[Stored items]
■ ■ ■ ■ ■

-- pv_equiv track=rewrite | github.com/pranavalavandi/Qcomp-function-optimization | objective_function.py | subclause_1
-- ===== SOURCE A (Python) =====
-- def qubit(b):
--     return 1-2*b
--
-- def subclause_1(strings):
--     results = []
--
--     for i in range(len(strings)):
--         sum  = 0
--         for j in range(len(strings[i])-1):
--             sum += qubit(strings[i][j])*qubit(strings[i][j+1])
--
--         results.append(sum)
--
--     for i in range(len(strings)):
--         sum  = 0
--         for j in range(len(strings[i])-2):
--             sum += -qubit(strings[i][j])*qubit(strings[i][j+2])
--
--         results[i] += sum
--
--     return results
-- ===== SOURCE B (Python) =====
-- def qubit(b):
--     return 1-2*b
--
-- def subclause_1(strings):
--     results = []
--     for s in strings:
--         n = len(s)
--         total = 0
--         for j in range(n):
--             if j < n-1:
--                 total += qubit(s[j])*qubit(s[j+1])
--             if j < n-2:
--                 total -= qubit(s[j])*qubit(s[j+2])
--         results.append(total)
--     return results
-- ===== Notes on version B (the rewrite author's own statement) =====
-- stated objective: simpler
-- what changed: One single pass per string with one fused accumulator (adding the neighbor product and subtracting the skip-one product in the same loop) replaces A's two separate full passes over the whole list with an intermediate results list that is mutated afterwards.
import Mathlib
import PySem

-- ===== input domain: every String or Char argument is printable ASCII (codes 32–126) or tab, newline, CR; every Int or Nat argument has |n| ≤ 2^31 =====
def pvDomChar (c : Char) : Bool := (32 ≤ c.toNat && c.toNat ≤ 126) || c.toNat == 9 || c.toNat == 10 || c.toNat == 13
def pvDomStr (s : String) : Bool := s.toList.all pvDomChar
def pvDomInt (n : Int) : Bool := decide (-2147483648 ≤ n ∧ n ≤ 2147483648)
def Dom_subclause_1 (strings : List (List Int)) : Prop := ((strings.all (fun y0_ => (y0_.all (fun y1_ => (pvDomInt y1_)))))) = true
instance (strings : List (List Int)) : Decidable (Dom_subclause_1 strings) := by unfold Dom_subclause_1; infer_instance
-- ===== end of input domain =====

-- B fuses A's two full passes (neighbor products, then skip-one products with a
-- second mutating pass over results) into one single pass per string with one
-- accumulator; objective: simpler.

-- ===== PORT A =====
def qubit (b : Int) : Int := 1 - 2 * b

def subclause_1 (strings : List (List Int)) : List Int :=
  -- first loop: build results with the neighbor-product sums
  let results := (List.range strings.length).foldl (fun results i =>
    let s := strings.getD i []
    let sum := (List.range (s.length - 1)).foldl
      (fun sum j => sum + qubit (s.getD j 0) * qubit (s.getD (j+1) 0)) 0
    results ++ [sum]) []
  -- second loop: results[i] += skip-one sum
  (List.range strings.length).foldl (fun results i =>
    let s := strings.getD i []
    let sum := (List.range (s.length - 2)).foldl
      (fun sum j => sum + (-qubit (s.getD j 0)) * qubit (s.getD (j+2) 0)) 0
    results.modify i (fun x => x + sum)) results

-- ===== PORT B =====
def subclause_1_alt (strings : List (List Int)) : List Int :=
  strings.map (fun s =>
    let n := s.length
    (List.range n).foldl (fun total j =>
      let total := if j < n - 1 then total + qubit (s.getD j 0) * qubit (s.getD (j+1) 0) else total
      if j < n - 2 then total - qubit (s.getD j 0) * qubit (s.getD (j+2) 0) else total) 0)

-- ===== PRECONDITION & SPEC =====
def Spec_subclause_1 (strings : List (List Int)) (out : List Int) : Prop := out = subclause_1_alt strings
instance (strings : List (List Int)) (out : List Int) : Decidable (Spec_subclause_1 strings out) := by unfold Spec_subclause_1; infer_instance

-- ===== CLAIM (what is proved, stated in full; the proofs are below) =====
def Claim_equal_subclause_1 : Prop := ∀ (strings : List (List Int)), Dom_subclause_1 strings → Spec_subclause_1 strings (subclause_1 strings)

-- ===== LEMMAS AND PROOFS =====

-- a foldl that only accumulates a sum is the sum of a map
theorem foldl_add_map (f : Nat → Int) (l : List Nat) (a : Int) :
    l.foldl (fun acc j => acc + f j) a = a + (l.map f).sum := by
  induction l generalizing a with
  | nil => simp
  | cons x xs ih => simp [List.foldl_cons, ih (a + f x)]; ring

-- pointwise-equal step functions give equal folds
theorem foldl_congr_fun {α β : Type} (f g : α → β → α) (l : List β) (a : α)
    (h : ∀ a x, f a x = g a x) : l.foldl f a = l.foldl g a := by
  induction l generalizing a with
  | nil => rfl
  | cons x xs ih => simp [List.foldl_cons, h, ih]

-- summing a guarded function over range n equals summing over range m (m ≤ n)
theorem sum_range_ite (f : Nat → Int) (m n : Nat) (h : m ≤ n) :
    ((List.range n).map (fun j => if j < m then f j else 0)).sum
      = ((List.range m).map f).sum := by
  obtain ⟨k, rfl⟩ := Nat.exists_eq_add_of_le h
  rw [List.range_add, List.map_append, List.sum_append]
  have h1 : ((List.range m).map (fun j => if j < m then f j else 0)) = (List.range m).map f := by
    apply List.map_congr_left
    intro j hj
    simp [List.mem_range.mp hj]
  have h2 : (((List.range k).map (fun j => m + j)).map (fun j => if j < m then f j else 0)).sum = 0 := by
    apply List.sum_eq_zero
    intro x hx
    simp only [List.mem_map] at hx
    obtain ⟨j, hj, rfl⟩ := hx
    obtain ⟨i, _, rfl⟩ := hj
    simp [Nat.not_lt.mpr (Nat.le_add_right m i)]
  rw [h1, h2, add_zero]

-- per-string: B's fused single pass equals A's two sums
theorem fused_eq (s : List Int) :
    (List.range s.length).foldl (fun total j =>
      let total := if j < s.length - 1 then total + qubit (s.getD j 0) * qubit (s.getD (j+1) 0) else total
      if j < s.length - 2 then total - qubit (s.getD j 0) * qubit (s.getD (j+2) 0) else total) 0
    = (List.range (s.length - 1)).foldl
        (fun sum j => sum + qubit (s.getD j 0) * qubit (s.getD (j+1) 0)) 0
      + (List.range (s.length - 2)).foldl
        (fun sum j => sum + (-qubit (s.getD j 0)) * qubit (s.getD (j+2) 0)) 0 := by
  set n := s.length with hn
  set f : Nat → Int := fun j => qubit (s.getD j 0) * qubit (s.getD (j+1) 0) with hf
  set g : Nat → Int := fun j => (-qubit (s.getD j 0)) * qubit (s.getD (j+2) 0) with hg
  have hstep : ∀ (a : Int) (j : Nat),
      (let total := if j < n - 1 then a + qubit (s.getD j 0) * qubit (s.getD (j+1) 0) else a
       if j < n - 2 then total - qubit (s.getD j 0) * qubit (s.getD (j+2) 0) else total)
      = a + ((fun j => (if j < n - 1 then f j else 0) + (if j < n - 2 then g j else 0)) j) := by
    intro a j
    simp only [hf, hg]
    split_ifs <;> ring
  rw [foldl_congr_fun _ _ _ _ hstep]
  rw [foldl_add_map, foldl_add_map, foldl_add_map]
  have : ((List.range n).map (fun j => (if j < n - 1 then f j else 0) + (if j < n - 2 then g j else 0))).sum
      = ((List.range n).map (fun j => if j < n - 1 then f j else 0)).sum
        + ((List.range n).map (fun j => if j < n - 2 then g j else 0)).sum := by
    induction (List.range n) with
    | nil => simp
    | cons x xs ih => simp [ih]; ring
  rw [this, sum_range_ite f (n-1) n (Nat.sub_le n 1), sum_range_ite g (n-2) n (Nat.sub_le n 2)]
  simp [hf, hg, List.getD, neg_mul]

-- A's first loop builds the map of per-string neighbor sums
theorem build_eq (h : List Int → Int) :
    ∀ (l : List (List Int)) (acc : List Int) (n : Nat), n ≤ l.length →
    (List.range n).foldl (fun res i => res ++ [h (l.getD i [])]) acc
      = acc ++ (l.take n).map h := by
  intro l acc n
  induction n generalizing acc with
  | zero => simp
  | succ k ih =>
    intro hk
    rw [List.range_succ, List.foldl_append]
    rw [ih acc (Nat.le_of_succ_le hk)]
    simp only [List.foldl_cons, List.foldl_nil]
    have hlt : k < l.length := hk
    have hstep : List.take (k+1) (List.map h l) = List.take k (List.map h l) ++ [h l[k]] := by
      rw [List.take_add_one]
      simp [List.getElem?_eq_getElem, hlt]
    rw [List.getD_eq_getElem l [] hlt, List.map_take, List.map_take, hstep, List.append_assoc]

-- A's second loop adds t i to slot i, for every slot
theorem modify_fold_eq (t : Nat → Int) :
    ∀ (n : Nat) (l : List Int),
    (List.range n).foldl (fun res i => res.modify i (fun x => x + t i)) l
      = l.mapIdx (fun i x => if i < n then x + t i else x) := by
  intro n
  induction n with
  | zero =>
    intro l
    simp only [List.range_zero, List.foldl_nil, Nat.not_lt_zero, if_false]
    rw [List.mapIdx_eq_zipIdx_map]
    simp
  | succ k ih =>
    intro l
    rw [List.range_succ, List.foldl_append, ih l]
    simp only [List.foldl_cons, List.foldl_nil]
    apply List.ext_getElem
    · simp
    · intro i h1 h2
      simp only [List.getElem_modify, List.getElem_mapIdx] at *
      rcases Nat.lt_trichotomy i k with h | h | h
      · simp [Nat.ne_of_gt h, h, Nat.lt_succ_of_lt h]
      · subst h
        simp
      · simp [Nat.ne_of_lt h, Nat.not_lt.mpr (Nat.le_of_lt h), Nat.not_lt.mpr h]

-- ===== VERDICT (by name: the statement is the Claim_ definition above) =====
theorem subclause_1_spec : Claim_equal_subclause_1 := by
  intro strings _
  unfold Spec_subclause_1 subclause_1 subclause_1_alt
  have hb := build_eq (fun s => (List.range (s.length - 1)).foldl
      (fun sum j => sum + qubit (s.getD j 0) * qubit (s.getD (j+1) 0)) 0)
      strings [] strings.length (Nat.le_refl _)
  simp only [List.take_length, List.nil_append] at hb
  have hm := modify_fold_eq (fun i => (List.range ((strings.getD i []).length - 2)).foldl
      (fun sum j => sum + (-qubit ((strings.getD i []).getD j 0)) * qubit ((strings.getD i []).getD (j+2) 0)) 0)
      strings.length (strings.map (fun s => (List.range (s.length - 1)).foldl
      (fun sum j => sum + qubit (s.getD j 0) * qubit (s.getD (j+1) 0)) 0))
  simp only [hb, hm]
  apply List.ext_getElem
  · simp
  · intro i h1 h2
    have hi : i < strings.length := by simpa using h2
    simp only [List.getElem_mapIdx, List.getElem_map]
    rw [List.getD_eq_getElem strings [] hi, if_pos hi]
    exact (fused_eq strings[i]).symm
-- updating a set with elements it already has changes nothing
theorem pv_update_self (s xs : List Int) (h : ∀ x ∈ xs, x ∈ s) :
    PySem.Set.update s xs = s := by
  induction xs generalizing s with
  | nil => rfl
  | cons x t ih =>
    have hx0 : x ∈ s := h x (by simp)
    have hcon : s.contains x = true := by simpa using hx0
    have hx : PySem.Set.add s x = s := by simp [PySem.Set.add, hx0]
    simp only [PySem.Set.update, List.foldl_cons]
    rw [show List.foldl PySem.Set.add (PySem.Set.add s x) t
          = PySem.Set.update (PySem.Set.add s x) t from rfl, hx]
    exact ih s (fun y hy => h y (by simp [hy]))

-- a ≤-sorted list's last element bounds every member
theorem pv_le_getLast (l : List Int) (hp : l.Pairwise (· ≤ ·)) (hne : l ≠ []) :
    ∀ y ∈ l, y ≤ l.getLast hne := by
  induction l with
  | nil => simp at hne
  | cons x t ih =>
    rcases List.pairwise_cons.mp hp with ⟨hx, hp'⟩
    intro y hy
    rcases List.mem_cons.mp hy with rfl | hy
    · cases t with
      | nil => simp
      | cons a s =>
        calc y ≤ a := hx a (by simp)
          _ ≤ _ := by
            have := ih hp' (by simp) a (by simp)
            simpa [List.getLast] using this
    · cases t with
      | nil => simp at hy
      | cons a s =>
        have := ih hp' (by simp) y (by simpa using hy)
        simpa [List.getLast] using this

-- the heart of the equivalence, over the flattened pair list
theorem pv_core (pairs : List (String × (Int × Int × Int))) :
    (let d1 := pairs.foldl (fun d p => d.modify p.2.1 [] (fun l => l ++ [p])) PySem.Dict.empty
     let d2 := d1.keys.foldl (fun d x => d.modify x [] (fun l => PySem.List.sorted l pvKeyY)) d1
     let d3 :=
       if d2.size ≠ 0 then
         match PySem.List.min? d2.keys (fun x => x), PySem.List.max? d2.keys (fun x => x) with
         | some mn, some mx =>
             (PySem.List.pyRange mn (mx + 1) 1).foldl
               (fun d x => if d.contains x then d else d.insert x []) d2
         | _, _ => d2
       else d2
     (PySem.List.sorted d3.keys (fun x => x)).map (fun x => (x, d3.getD x [])))
    = (let xs := PySem.List.sorted (PySem.Set.ofList (pairs.map (fun q => q.2.1))) (fun x => x)
       let keys := if xs.isEmpty then []
         else PySem.List.pyRange (PySem.List.pyGetD xs 0 0) (PySem.List.pyGetD xs (-1) 0 + 1) 1
       keys.map (fun x => (x, PySem.List.sorted (pairs.filter (fun q => q.2.1 == x)) pvKeyY))) := by
  dsimp only
  set d1 := pairs.foldl (fun d p => d.modify p.2.1 [] (fun l => l ++ [p])) PySem.Dict.empty with hd1
  set d2 := d1.keys.foldl (fun d x => d.modify x [] (fun l => PySem.List.sorted l pvKeyY)) d1 with hd2
  set s := PySem.List.sorted (PySem.Set.ofList (pairs.map (fun q => q.2.1))) (fun x => x) with hs
  -- the first loop builds, at each key, exactly the pairs with that x, in encounter order
  have hK1 : d1.keys = PySem.Set.ofList (pairs.map (fun q => q.2.1)) := by
    rw [hd1]
    have h := PySem.Dict.keys_foldl_modify_key pairs (fun p => p.2.1) []
      (fun _ p => fun l => l ++ [p]) PySem.Dict.empty
    simpa [PySem.Dict.keys_empty, PySem.Set.update_nil_left] using h
  have hnd1 : d1.keys.Nodup := by rw [hK1]; exact PySem.Set.nodup_ofList _
  have hget1 : ∀ c, d1.getD c [] = pairs.filter (fun q => q.2.1 == c) := by
    intro c
    rw [hd1]
    have h := PySem.Dict.getD_foldl_modify_append (pairs.map (fun p => (p.2.1, p)))
      PySem.Dict.empty c
    rw [List.foldl_map] at h
    simpa [List.filter_map, Function.comp_def, PySem.Dict.getD_empty] using h
  have hfilter_nil : ∀ c, c ∉ d1.keys → pairs.filter (fun q => q.2.1 == c) = [] := by
    intro c hc
    rw [hK1, PySem.Set.mem_ofList] at hc
    refine List.filter_eq_nil_iff.mpr (fun q hq => ?_)
    simp only [beq_iff_eq]
    intro h
    exact hc (h ▸ List.mem_map_of_mem hq)
  -- after the second loop every bucket is its y-sorted filter
  have hget2 : ∀ c, d2.getD c [] = PySem.List.sorted (pairs.filter (fun q => q.2.1 == c)) pvKeyY := by
    intro c
    rw [hd2, pv_getD_foldl_modify _ hnd1]
    by_cases hc : c ∈ d1.keys
    · rw [if_pos hc, hget1]
    · rw [if_neg hc, hget1, hfilter_nil c hc]
      exact ((PySem.List.sorted_eq_nil_iff _ _ _).mpr rfl).symm
  have hK2 : d2.keys = d1.keys := by
    rw [hd2]
    have h := PySem.Dict.keys_foldl_modify_key d1.keys (fun x => x) []
      (fun _ _ => fun l => PySem.List.sorted l pvKeyY) d1
    rw [List.map_id'] at h
    rw [h, pv_update_self _ _ (fun x hx => hx)]
  by_cases hp : pairs = []
  · subst hp; rfl
  · obtain ⟨q, hq⟩ := List.exists_mem_of_ne_nil pairs hp
    have hkne : d1.keys ≠ [] := by
      intro h0
      have : q.2.1 ∈ d1.keys := by
        rw [hK1, PySem.Set.mem_ofList]; exact List.mem_map_of_mem hq
      rw [h0] at this; simp at this
    have hk2ne : d2.keys ≠ [] := by rw [hK2]; exact hkne
    have hsize : d2.size ≠ 0 := by
      have hlen : d2.keys.length ≠ 0 := by
        simpa using List.length_pos_of_ne_nil hk2ne |>.ne'
      simpa [PySem.Dict.keys, PySem.Dict.size] using hlen
    rcases hmn' : PySem.List.min? d2.keys (fun x => x) with _ | mn
    · rw [PySem.List.min?_eq_none_iff] at hmn'; exact absurd hmn' hk2ne
    rcases hmx' : PySem.List.max? d2.keys (fun x => x) with _ | mx
    · rw [PySem.List.max?_eq_none_iff] at hmx'; exact absurd hmx' hk2ne
    rw [if_pos hsize]
    dsimp only
    set d3 := (PySem.List.pyRange mn (mx + 1) 1).foldl
      (fun d x => if d.contains x then d else d.insert x []) d2 with hd3
    -- B's sorted distinct x's are the sorted keys
    have hs' : s = PySem.List.sorted d2.keys (fun x => x) := by rw [hK2, hK1, hs]
    have hslt : s.Pairwise (· < ·) := by rw [hs]; exact PySem.List.sorted_ofList_pairwise_lt _
    have hsne : s ≠ [] := by
      rw [hs', Ne, PySem.List.sorted_eq_nil_iff]; exact hk2ne
    have hsmem : ∀ y, y ∈ s ↔ y ∈ d2.keys := by
      intro y; rw [hs']; exact PySem.List.mem_sorted _ _ _ _
    -- head of s is the min key, last of s is the max key
    rcases hsc : s with _ | ⟨m, st⟩
    · exact absurd hsc hsne
    have hm_eq : m = mn := by
      have h1 : ∀ y ∈ d2.keys, m ≤ y := PySem.List.key_head_sorted_le d2.keys (fun x => x) (hs' ▸ hsc)
      have h2 : m ∈ d2.keys := (hsmem m).mp (hsc ▸ List.mem_cons_self)
      exact le_antisymm (h1 mn (PySem.List.min?_mem hmn')) (PySem.List.min?_isMin hmn' m h2)
    have hL_eq : (m :: st).getLast (by simp) = mx := by
      have hle : ∀ y ∈ s, y ≤ s.getLast hsne :=
        pv_le_getLast s (hslt.imp le_of_lt) hsne
      have hLmem : s.getLast hsne ∈ d2.keys := (hsmem _).mp (List.getLast_mem hsne)
      have h2 : (m :: st).getLast (by simp) = s.getLast hsne := by
        congr 1; rw [hsc]
      rw [h2]
      exact le_antisymm (PySem.List.max?_isMax hmx' _ hLmem)
        (hle mx ((hsmem mx).mpr (PySem.List.max?_mem hmx')))
    -- keys of the filled dict, sorted, are exactly range(mn, mx+1)
    have h3nd : d3.keys.Nodup := pv_nodup_keys_foldl_fill _ _ (hK2 ▸ hnd1)
    have h3mem : ∀ c, c ∈ d3.keys ↔ c ∈ PySem.List.pyRange (mn + 1 - 1) (mx + 1) 1 := by
      intro c
      rw [show mn + 1 - 1 = mn by ring, hd3, pv_mem_keys_foldl_fill]
      constructor
      · rintro (hc | hc)
        · exact PySem.List.mem_pyRange_one.mpr
            ⟨PySem.List.min?_isMin hmn' c hc,
             lt_of_le_of_lt (PySem.List.max?_isMax hmx' c hc) (by omega)⟩
        · exact hc
      · exact Or.inr
    have hsorted3 : PySem.List.sorted d3.keys (fun x => x) = PySem.List.pyRange mn (mx + 1) 1 := by
      refine PySem.List.sorted_eq_of_perm_of_pairwise_lt _ _ _ ?_ (PySem.List.pairwise_lt_pyRange_one _ _)
      refine (List.perm_ext_iff_of_nodup (PySem.List.nodup_pyRange_one _ _) h3nd).mpr (fun a => ?_)
      rw [h3mem a, show mn + 1 - 1 = mn by ring]
    -- assemble
    rw [hsorted3, if_neg (by simp)]
    have hg0 : PySem.List.pyGetD (m :: st) 0 0 = mn := by
      rw [PySem.List.pyGetD_zero]; exact hm_eq
    have hgL : PySem.List.pyGetD (m :: st) (-1) 0 = mx := by
      rw [PySem.List.pyGetD_neg_one (m :: st) 0 (by simp)]
      exact hL_eq
    rw [hg0, hgL]
    refine List.map_congr_left (fun x _ => ?_)
    rw [hd3, pv_getD_foldl_fill, hget2]
-- a level fold appends exactly its new frontier, all bound to level+1
theorem pvExpand_items (gens : List (List Int)) (level : Int) (q : List (List Int)) :
    ∀ (d : PySem.Dict (List Int) Int),
    (q.foldl (pvExpand gens level) (d, [])).1.items =
      d.items ++ ((q.foldl (pvExpand gens level) (d, [])).2).map (fun t => (t, level + 1)) := by
  induction q with
  | nil => intro d; simp
  | cons s q ih =>
    intro d
    simp only [List.foldl_cons, pvExpand]
    rw [pvStep_fold_acc (level + 1) s gens d []]
    simp only [List.nil_append]
    rw [pvExpand_fold_acc gens level q ((gens.foldl (pvStep (level + 1) s) (d, [])).1)
          ((gens.foldl (pvStep (level + 1) s) (d, [])).2)]
    simp only []
    rw [ih ((gens.foldl (pvStep (level + 1) s) (d, [])).1)]
    rw [pvStep_items (level + 1) s gens d]
    simp

-- one generator fold: the set side mirrors the dict side (same frontier, synced membership)
theorem pvStep_sync (v : Int) (s : List Int) (gens : List (List Int)) :
    ∀ (d : PySem.Dict (List Int) Int) (S : PySem.Set (List Int)) (acc : List (List Int)),
    pvSync d S →
    (gens.foldl (pvStepB s) (S, acc)).2 = (gens.foldl (pvStep v s) (d, acc)).2 ∧
    pvSync (gens.foldl (pvStep v s) (d, acc)).1 (gens.foldl (pvStepB s) (S, acc)).1 := by
  induction gens with
  | nil => intro d S acc h; exact ⟨rfl, h⟩
  | cons g gs ih =>
    intro d S acc h
    simp only [List.foldl_cons, pvStep, pvStepB]
    have hbeq : d.contains (pvNewState s g) = PySem.Set.contains S (pvNewState s g) := by
      rw [Bool.eq_iff_iff, h (pvNewState s g)]
      exact (PySem.Set.contains_iff S (pvNewState s g)).symm
    rw [← hbeq]
    by_cases hc : d.contains (pvNewState s g) = true
    · simp only [hc, if_true]; exact ih d S acc h
    · simp only [hc, if_false, Bool.false_eq_true]
      apply ih
      intro k
      rw [PySem.Dict.contains_insert]
      constructor
      · intro hk
        rcases Bool.or_eq_true_iff.mp hk with hk | hk
        · have : k = pvNewState s g := by simpa using hk
          exact (PySem.Set.mem_add _ _ _).mpr (Or.inr this)
        · exact (PySem.Set.mem_add _ _ _).mpr (Or.inl ((h k).mp hk))
      · intro hk
        rcases (PySem.Set.mem_add _ _ _).mp hk with hk | hk
        · exact Bool.or_eq_true_iff.mpr (Or.inr ((h k).mpr hk))
        · exact Bool.or_eq_true_iff.mpr (Or.inl (by simpa using hk))

-- one level fold: same frontier and synced membership
theorem pvExpand_sync (gens : List (List Int)) (level : Int) (q : List (List Int)) :
    ∀ (d : PySem.Dict (List Int) Int) (S : PySem.Set (List Int)) (acc : List (List Int)),
    pvSync d S →
    (q.foldl (pvExpandB gens) (S, acc)).2 = (q.foldl (pvExpand gens level) (d, acc)).2 ∧
    pvSync (q.foldl (pvExpand gens level) (d, acc)).1 (q.foldl (pvExpandB gens) (S, acc)).1 := by
  induction q with
  | nil => intro d S acc h; exact ⟨rfl, h⟩
  | cons s q ih =>
    intro d S acc h
    simp only [List.foldl_cons, pvExpand, pvExpandB_eq]
    obtain ⟨h2, h1⟩ := pvStep_sync (level + 1) s gens d S acc h
    have h3 := ih (List.foldl (pvStep (level + 1) s) (d, acc) gens).1
      (List.foldl (pvStepB s) (S, acc) gens).1
      (List.foldl (pvStep (level + 1) s) (d, acc) gens).2 h1
    rw [Prod.mk.eta] at h3
    rw [← h2] at h3
    rw [Prod.mk.eta] at h3
    exact h3

-- pvBLevels always starts with its frontier argument
theorem pvBLevels_head (gens : List (List Int)) :
    ∀ (f : Nat) (S : PySem.Set (List Int)) (q : List (List Int)),
    pvBLevels gens f S q = q :: (pvBLevels gens f S q).tail := by
  intro f S q
  cases f with
  | zero => cases q <;> rfl
  | succ f => cases q <;> rfl

-- pvALoop preserves Nodup keys
theorem pvALoop_nodup (gens : List (List Int)) :
    ∀ (f : Nat) (d : PySem.Dict (List Int) Int) (q : List (List Int)),
    d.keys.Nodup → (pvALoop gens f d q).keys.Nodup := by
  intro f
  induction f with
  | zero => intro d q h; cases q <;> simpa [pvALoop_nil, pvALoop]
  | succ f ih =>
    intro d q h
    cases q with
    | nil => rw [pvALoop_nil]; exact h
    | cons s rest =>
      rw [pvALoop_cons]
      exact ih _ _ (pvStep_nodup _ _ _ (d, rest) h)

■ ■ ■ ■ ■

TASK PROMPT: Set down, exactly as they appear above, all lines from the one that has "have : q.2.1 ∈ d1.keys := by" down to the one that has "rcases hmx' : PySem.List.max?", including those two and no others.

ANSWER BOX:
      have : q.2.1 ∈ d1.keys := by
        rw [hK1, PySem.Set.mem_ofList]; exact List.mem_map_of_mem hq
      rw [h0] at this; simp at this
    have hk2ne : d2.keys ≠ [] := by rw [hK2]; exact hkne
    have hsize : d2.size ≠ 0 := by
      have hlen : d2.keys.length ≠ 0 := by
        simpa using List.length_pos_of_ne_nil hk2ne |>.ne'
      simpa [PySem.Dict.keys, PySem.Dict.size] using hlen
    rcases hmn' : PySem.List.min? d2.keys (fun x => x) with _ | mn
    · rw [PySem.List.min?_eq_none_iff] at hmn'; exact absurd hmn' hk2ne
    rcases hmx' : PySem.List.max? d2.keys (fun x => x) with _ | mx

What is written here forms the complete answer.